Liu Qing, He Yumei, Yang Fang, Guo Gaoyue, Yang Wanting, Wu Liping, Sun Chao
Department of Gastroenterology and Hepatology, Tianjin Medical University General Hospital, Tianjin, China.
Department of Gastroenterology, The Third People's Hospital of Chengdu, Chengdu, China.
Sci Prog. 2025 Jan-Mar;108(1):368504251320157. doi: 10.1177/00368504251320157.
Global Leadership Initiative on Malnutrition (GLIM) criteria have gradually accounted for the mainstay evaluating nutritional status. We sought to establish GLIM-dictated nomograms with other prognostic factors influencing long-term mortality and externally validate their predictive performance in decompensated cirrhosis.
The derivation cohort comprised 301 patients presenting with cirrhosis-associated acute insults, while the validation cohort encompassed 101 subjects from another tertiary hospital. Two nomograms were constructed to predict the 1-year all-cause mortality by integrating the GLIM criteria. The study population was stratified into low-, moderate- and high-risk mortality groups according to aforesaid proposed models.

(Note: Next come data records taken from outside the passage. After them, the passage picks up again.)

-- pv_equiv track=rewrite | github.com/johnjin0000/pk_showdown_gen_algo | teams_helper.py | fill_teams
-- ===== SOURCE A (Python) =====
-- def fill_teams(child, parent):
--     for i in range(6 - len(child)):
--         j = 0
--         pokemon = parent[j][0]
--         cur_child_team = [child[k][0] for k in range(len(child))]
--         while ((pokemon in cur_child_team) or
--                (pokemon == "Zapdos" and "Zapdos-Galar" in cur_child_team) or
--                (pokemon == "Zapdos-Galar" and "Zapdos" in cur_child_team) or
--                (pokemon == "Slowking" and "Slowking-Galar" in cur_child_team) or
--                (pokemon == "Slowking-Galar" and "Slowking" in cur_child_team)):
--             j += 1
--             pokemon = parent[j][0]
--         child.append(parent[j])
--     return child
-- ===== SOURCE B (Python) =====
-- CONFLICTS = {"Zapdos": "Zapdos-Galar", "Zapdos-Galar": "Zapdos",
--              "Slowking": "Slowking-Galar", "Slowking-Galar": "Slowking"}
--
--
-- def fill_teams(child, parent):
--     if len(child) >= 6:
--         return child
--     blocked = set()
--     for row in child:
--         name = row[0]
--         blocked.add(name)
--         blocked.add(CONFLICTS.get(name, name))
--     j = 0
--     while len(child) < 6:
--         row = parent[j]
--         j += 1
--         name = row[0]
--         if name not in blocked:
--             child.append(row)
--             blocked.add(name)
--             blocked.add(CONFLICTS.get(name, name))
--     return child
-- ===== Notes on version B (the rewrite author's own statement) =====
-- stated objective: simpler
-- what changed: A restarts its parent scan from index 0 and rebuilds the list of child first-names for every slot it fills; B seeds a blocked-name set (names plus their Zapdos/Slowking Galar counterparts) once from child and makes a single forward pass over parent with a persistent pointer, updating the set as it picks.
import Mathlib
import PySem

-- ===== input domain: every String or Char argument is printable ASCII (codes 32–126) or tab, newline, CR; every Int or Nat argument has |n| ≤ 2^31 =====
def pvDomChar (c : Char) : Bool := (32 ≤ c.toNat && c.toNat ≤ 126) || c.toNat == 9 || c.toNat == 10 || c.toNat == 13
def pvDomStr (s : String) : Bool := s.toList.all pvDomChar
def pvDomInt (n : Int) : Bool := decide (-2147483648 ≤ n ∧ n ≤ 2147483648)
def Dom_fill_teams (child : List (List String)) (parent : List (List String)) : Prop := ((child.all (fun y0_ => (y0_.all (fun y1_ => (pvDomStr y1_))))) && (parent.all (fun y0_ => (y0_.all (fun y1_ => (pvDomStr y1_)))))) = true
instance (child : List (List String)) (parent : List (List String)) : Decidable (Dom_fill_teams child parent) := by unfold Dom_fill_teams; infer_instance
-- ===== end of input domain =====

-- B replaces A's restart-from-zero rescans (and per-round rebuild of the child name list)
-- by one blocked-name set seeded from child plus a single forward pass over parent with a
-- persistent pointer (objective: simpler); A mutates `child` in place, B does the same,
-- the theorems below are about the return value.

-- ===== PORT A =====
-- row[0] of a team row; the .getD "" is only reached outside Pre_ (empty row = IndexError)
def pvRowName (r : List String) : String := (PySem.List.pyGet? r 0).getD ""

-- the while-loop condition of A, over the current child first-names
def pvBlockedA (p : String) (names : List String) : Bool :=
  names.contains p ||
  (p == "Zapdos" && names.contains "Zapdos-Galar") ||
  (p == "Zapdos-Galar" && names.contains "Zapdos") ||
  (p == "Slowking" && names.contains "Slowking-Galar") ||
  (p == "Slowking-Galar" && names.contains "Slowking")

-- A's inner while loop: j = 0; while blocked: j += 1; returns parent[j]
-- (none = the IndexError when j runs off the end, outside Pre_)
def pvFindA (parent : List (List String)) (names : List String) : Option (List String) :=
  match parent with
  | [] => none
  | row :: rest => if pvBlockedA (pvRowName row) names then pvFindA rest names else some row

-- A's outer for-loop over range(6 - len(child))
def pvFillA (fuel : Nat) (child : List (List String)) (parent : List (List String)) :
    List (List String) :=
  match fuel with
  | 0 => child
  | n + 1 =>
    match pvFindA parent (child.map pvRowName) with
    | none => child  -- IndexError in Python, outside Pre_
    | some row => pvFillA n (child ++ [row]) parent

def fill_teams (child : List (List String)) (parent : List (List String)) : List (List String) :=
  pvFillA (6 - child.length) child parent

-- ===== PORT B =====
-- row[0]; the .getD "" is only reached outside Pre_ (empty row = IndexError)
def pvName (r : List String) : String := (PySem.List.pyGet? r 0).getD ""

-- CONFLICTS.get(name, name)
def pvCounterpart (name : String) : String :=
  if name == "Zapdos" then "Zapdos-Galar"
  else if name == "Zapdos-Galar" then "Zapdos"
  else if name == "Slowking" then "Slowking-Galar"
  else if name == "Slowking-Galar" then "Slowking"
  else name

-- blocked.add(name); blocked.add(CONFLICTS.get(name, name))
def pvBlockAdd (s : PySem.Set String) (name : String) : PySem.Set String :=
  PySem.Set.add (PySem.Set.add s name) (pvCounterpart name)

-- B's while loop: persistent pointer over parent (structural), need = 6 - len(child)
def pvFillB (need : Nat) (blocked : PySem.Set String) (parent : List (List String))
    (child : List (List String)) : List (List String) :=
  match need, parent with
  | 0, _ => child
  | _ + 1, [] => child  -- IndexError in Python, outside Pre_
  | n + 1, row :: rest =>
    let name := pvName row
    if PySem.Set.contains blocked name then pvFillB (n + 1) blocked rest child
    else pvFillB n (pvBlockAdd blocked name) rest (child ++ [row])

def fill_teams_alt (child : List (List String)) (parent : List (List String)) :
    List (List String) :=
  if 6 ≤ child.length then child
  else
    let blocked := child.foldl (fun s r => pvBlockAdd s (pvName r)) PySem.Set.empty
    pvFillB (6 - child.length) blocked parent child

-- ===== PRECONDITION & SPEC =====
-- canonical key identifying the two conflict pairs
def pvKey (n : String) : String :=
  if n == "Zapdos-Galar" then "Zapdos" else if n == "Slowking-Galar" then "Slowking" else n

-- fresh names parent offers against child: distinct conflict-keys of parent rows not already keyed in child
def pvFresh (child parent : List (List String)) : Nat :=
  ((PySem.List.dedup (parent.map (fun r => pvKey (pvRowName r)))).filter
    (fun k => !(child.map (fun r => pvKey (pvRowName r))).contains k)).length

-- Pre_ excludes exactly A's IndexErrors: a child row read as row[0] being empty, parent not
-- offering enough fresh (conflict-distinct) names to reach 6, and an empty parent row that the
-- scan reaches before 6 is full (rows past the last pick are never read).
def Pre_fill_teams (child : List (List String)) (parent : List (List String)) : Prop :=
  6 ≤ child.length ∨
  ((∀ r ∈ child, r ≠ []) ∧ 6 - child.length ≤ pvFresh child parent ∧
   ∀ i < parent.length, parent[i]! = [] → 6 - child.length ≤ pvFresh child (parent.take i))
instance (child : List (List String)) (parent : List (List String)) :
    Decidable (Pre_fill_teams child parent) := by unfold Pre_fill_teams; infer_instance

def pvWitness_fill_teams : List (List String) × List (List String) :=
  ([["Zapdos", "x"]], [["Zapdos-Galar"], ["Mew"], ["Pikachu"], ["Mew"], ["Eevee"], ["Ditto"], ["Snorlax"], ["Lapras"]])

def Spec_fill_teams (child : List (List String)) (parent : List (List String)) (out : List (List String)) : Prop := out = fill_teams_alt child parent
instance (child : List (List String)) (parent : List (List String)) (out : List (List String)) : Decidable (Spec_fill_teams child parent out) := by unfold Spec_fill_teams; infer_instance

-- ===== CLAIM (what is proved, stated in full; the proofs are below) =====
def Claim_equal_fill_teams : Prop := ∀ (child : List (List String)) (parent : List (List String)), Dom_fill_teams child parent → Pre_fill_teams child parent → Spec_fill_teams child parent (fill_teams child parent)

-- ===== LEMMAS AND PROOFS =====

-- per-element reading of A's while condition
theorem pvBlockedA_cons (p x : String) (ns : List String) :
    pvBlockedA p (x :: ns) = ((x == p || pvCounterpart x == p) || pvBlockedA p ns) := by
  rw [Bool.eq_iff_iff]
  by_cases hx1 : x = "Zapdos" <;> by_cases hx2 : x = "Zapdos-Galar" <;>
    by_cases hx3 : x = "Slowking" <;> by_cases hx4 : x = "Slowking-Galar" <;>
    simp_all [pvBlockedA, pvCounterpart, beq_iff_eq, @eq_comm _ p] <;> tauto

theorem pvBlockedA_map_iff (c : List (List String)) (p : String) :
    pvBlockedA p (c.map pvRowName) = true ↔
      ∃ r ∈ c, pvRowName r = p ∨ pvCounterpart (pvRowName r) = p := by
  induction c with
  | nil => simp [pvBlockedA]
  | cons r c ih => simp only [List.map_cons, pvBlockedA_cons, Bool.or_eq_true, beq_iff_eq,
      ih, List.mem_cons]; aesop

-- B's blocked set built from a child accumulator, as a membership statement
theorem pvMem_foldl (c : List (List String)) (s : PySem.Set String) (p : String) :
    (p ∈ c.foldl (fun s r => pvBlockAdd s (pvRowName r)) s) ↔
      p ∈ s ∨ ∃ r ∈ c, pvRowName r = p ∨ pvCounterpart (pvRowName r) = p := by
  induction c generalizing s with
  | nil => simp
  | cons r c ih =>
    rw [List.foldl_cons, ih]
    simp only [pvBlockAdd, PySem.Set.mem_add, List.mem_cons]
    aesop

-- B's set membership test computes exactly A's while condition
theorem pvContains_blockedSet (c : List (List String)) (p : String) :
    PySem.Set.contains (c.foldl (fun s r => pvBlockAdd s (pvRowName r)) PySem.Set.empty) p =
      pvBlockedA p (c.map pvRowName) := by
  rw [Bool.eq_iff_iff, PySem.Set.contains_iff, pvMem_foldl, pvBlockedA_map_iff]
  simp [PySem.Set.empty]

-- monotonicity: extending child keeps a row blocked
theorem pvBlockedA_append (p : String) (ns ms : List String) (h : pvBlockedA p ns = true) :
    pvBlockedA p (ns ++ ms) = true := by
  simp only [pvBlockedA, List.contains_append, Bool.or_eq_true, Bool.and_eq_true] at h ⊢
  tauto

theorem pvBlockedA_of_mem (p : String) (ns : List String) (h : p ∈ ns) :
    pvBlockedA p ns = true := by
  simp [pvBlockedA, h]

theorem pvFindA_all_blocked (pre : List (List String)) (ns : List String)
    (h : ∀ r ∈ pre, pvBlockedA (pvRowName r) ns = true) : pvFindA pre ns = none := by
  induction pre with
  | nil => rfl
  | cons r pre ih =>
    simp only [pvFindA, h r (by simp), if_true]
    exact ih (fun r' hr' => h r' (by simp [hr']))

theorem pvFindA_append (pre rest : List (List String)) (ns : List String)
    (h : ∀ r ∈ pre, pvBlockedA (pvRowName r) ns = true) :
    pvFindA (pre ++ rest) ns = pvFindA rest ns := by
  induction pre with
  | nil => rfl
  | cons r pre ih =>
    simp only [List.cons_append, pvFindA, h r (by simp), if_true]
    exact ih (fun r' hr' => h r' (by simp [hr']))

-- unfolding equation for B's loop on a cons cell
theorem pvFillB_cons (n : Nat) (blocked : PySem.Set String) (row : List String)
    (rest child : List (List String)) :
    pvFillB (n + 1) blocked (row :: rest) child =
      (if PySem.Set.contains blocked (pvRowName row) then pvFillB (n + 1) blocked rest child
       else pvFillB n (pvBlockAdd blocked (pvRowName row)) rest (child ++ [row])) := rfl

-- main loop correspondence: A rescanning from index 0 each round = B's persistent pointer
theorem pvFill_main (rest : List (List String)) :
    ∀ (pre acc : List (List String)) (fuel : Nat),
      (∀ r ∈ pre, pvBlockedA (pvRowName r) (acc.map pvRowName) = true) →
      pvFillA fuel acc (pre ++ rest) =
        pvFillB fuel (acc.foldl (fun s r => pvBlockAdd s (pvRowName r)) PySem.Set.empty)
          rest acc := by
  induction rest with
  | nil =>
    intro pre acc fuel h
    cases fuel with
    | zero => rfl
    | succ n =>
      show (match pvFindA (pre ++ []) (acc.map pvRowName) with
            | none => acc
            | some row => pvFillA n (acc ++ [row]) (pre ++ [])) = acc
      rw [List.append_nil, pvFindA_all_blocked pre _ h]
  | cons row rest ih =>
    intro pre acc fuel h
    cases fuel with
    | zero => rfl
    | succ n =>
      have hsplit : pre ++ row :: rest = (pre ++ [row]) ++ rest := by simp
      by_cases hb : pvBlockedA (pvRowName row) (acc.map pvRowName) = true
      · have hc := pvContains_blockedSet acc (pvRowName row)
        rw [hb] at hc
        have h' : ∀ r ∈ pre ++ [row], pvBlockedA (pvRowName r) (acc.map pvRowName) = true := by
          intro r hr
          rcases List.mem_append.mp hr with hr | hr
          · exact h r hr
          · simp only [List.mem_singleton] at hr; subst hr; exact hb
        rw [hsplit, ih (pre ++ [row]) acc (n + 1) h', pvFillB_cons, if_pos hc]
      · -- A finds `row`; B picks it too
        have hfind : pvFindA (pre ++ row :: rest) (acc.map pvRowName) = some row := by
          rw [pvFindA_append pre _ _ h]
          simp [pvFindA, hb]
        have hA : pvFillA (n + 1) acc (pre ++ row :: rest) =
            pvFillA n (acc ++ [row]) (pre ++ row :: rest) := by
          show (match pvFindA (pre ++ row :: rest) (acc.map pvRowName) with
                | none => acc
                | some r => pvFillA n (acc ++ [r]) (pre ++ row :: rest)) = _
          rw [hfind]
        have h' : ∀ r ∈ pre ++ [row],
            pvBlockedA (pvRowName r) ((acc ++ [row]).map pvRowName) = true := by
          intro r hr
          rw [List.map_append]
          rcases List.mem_append.mp hr with hr | hr
          · exact pvBlockedA_append _ _ _ (h r hr)
          · simp only [List.mem_singleton] at hr; subst hr
            exact pvBlockedA_of_mem _ _ (by simp)
        have hc : PySem.Set.contains
            (acc.foldl (fun s r => pvBlockAdd s (pvRowName r)) PySem.Set.empty)
            (pvRowName row) = false := by
          rw [pvContains_blockedSet]; simpa using hb
        rw [hA, hsplit, ih (pre ++ [row]) (acc ++ [row]) n h', pvFillB_cons, if_neg (by simp only [hc]; simp)]
        rw [List.foldl_append]
        rfl

-- ===== VERDICT (by name: the statement is the Claim_ definition above) =====
theorem fill_teams_spec : Claim_equal_fill_teams := by
  intro child parent _ _
  unfold Spec_fill_teams fill_teams fill_teams_alt
  by_cases h : 6 ≤ child.length
  · simp [h, Nat.sub_eq_zero_of_le h, pvFillA]
  · simpa [h] using pvFill_main parent [] child (6 - child.length) (by simp)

Adjusting Child-Turcotte-Pugh classification (Nomo#1) or Model for End-stage Liver Disease-Sodium score (Nomo#2) separately, the GLIM criteria were independently associated with 1-year mortality in the multivariate Cox regression analysis (Nomo#1 hazard ratio (HR) = 3.139, < 0.001; Nomo#2 HR = 3.456, < 0.001). The C-index and time AUC for Nomo#1 and Nomo#2 performed significantly better than those of the GLIM criteria or conventional scoring systems alone. The survival rate of the low-risk group was significantly higher than those of the moderate- or high-risk groups (Nomo#1: 95% 65.8% 33.3%, < 0.001; Nomo#2: 94.3% 64.5% 25%, < 0.001). Furthermore, our proposed models exhibited moderate prediction accuracy and may identify malnourished patients with poor survival conditions in the external validation cohort.
GLIM criteria-defined malnutrition negatively impacted long-term mortality in the context of decompensated cirrhosis. Our established nomograms may predict survival status with sufficient discriminatory ability, alongside good consistency and clinical benefits, supporting their effectiveness in daily practice.
全球营养不良领导倡议(GLIM)标准已逐渐成为评估营养状况的主要依据。我们试图建立结合其他影响长期死亡率的预后因素的GLIM指导列线图,并在失代偿期肝硬化患者中对其预测性能进行外部验证。
推导队列包括301例出现肝硬化相关急性损伤的患者,验证队列包括来自另一家三级医院的101例患者。通过整合GLIM标准构建了两个列线图来预测1年全因死亡率。根据上述模型,将研究人群分为低、中、高风险死亡组。
在多变量Cox回归分析中,单独调整Child-Turcotte-Pugh分级(列线图#1)或终末期肝病-钠评分模型(列线图#2)后,GLIM标准与1年死亡率独立相关(列线图#1风险比(HR)=3.139,P<0.001;列线图#2 HR=3.456,P<0.001)。列线图#1和列线图#2的C指数和时间AUC显著优于单独的GLIM标准或传统评分系统。低风险组的生存率显著高于中、高风险组(列线图#1:95%对65.8%对33.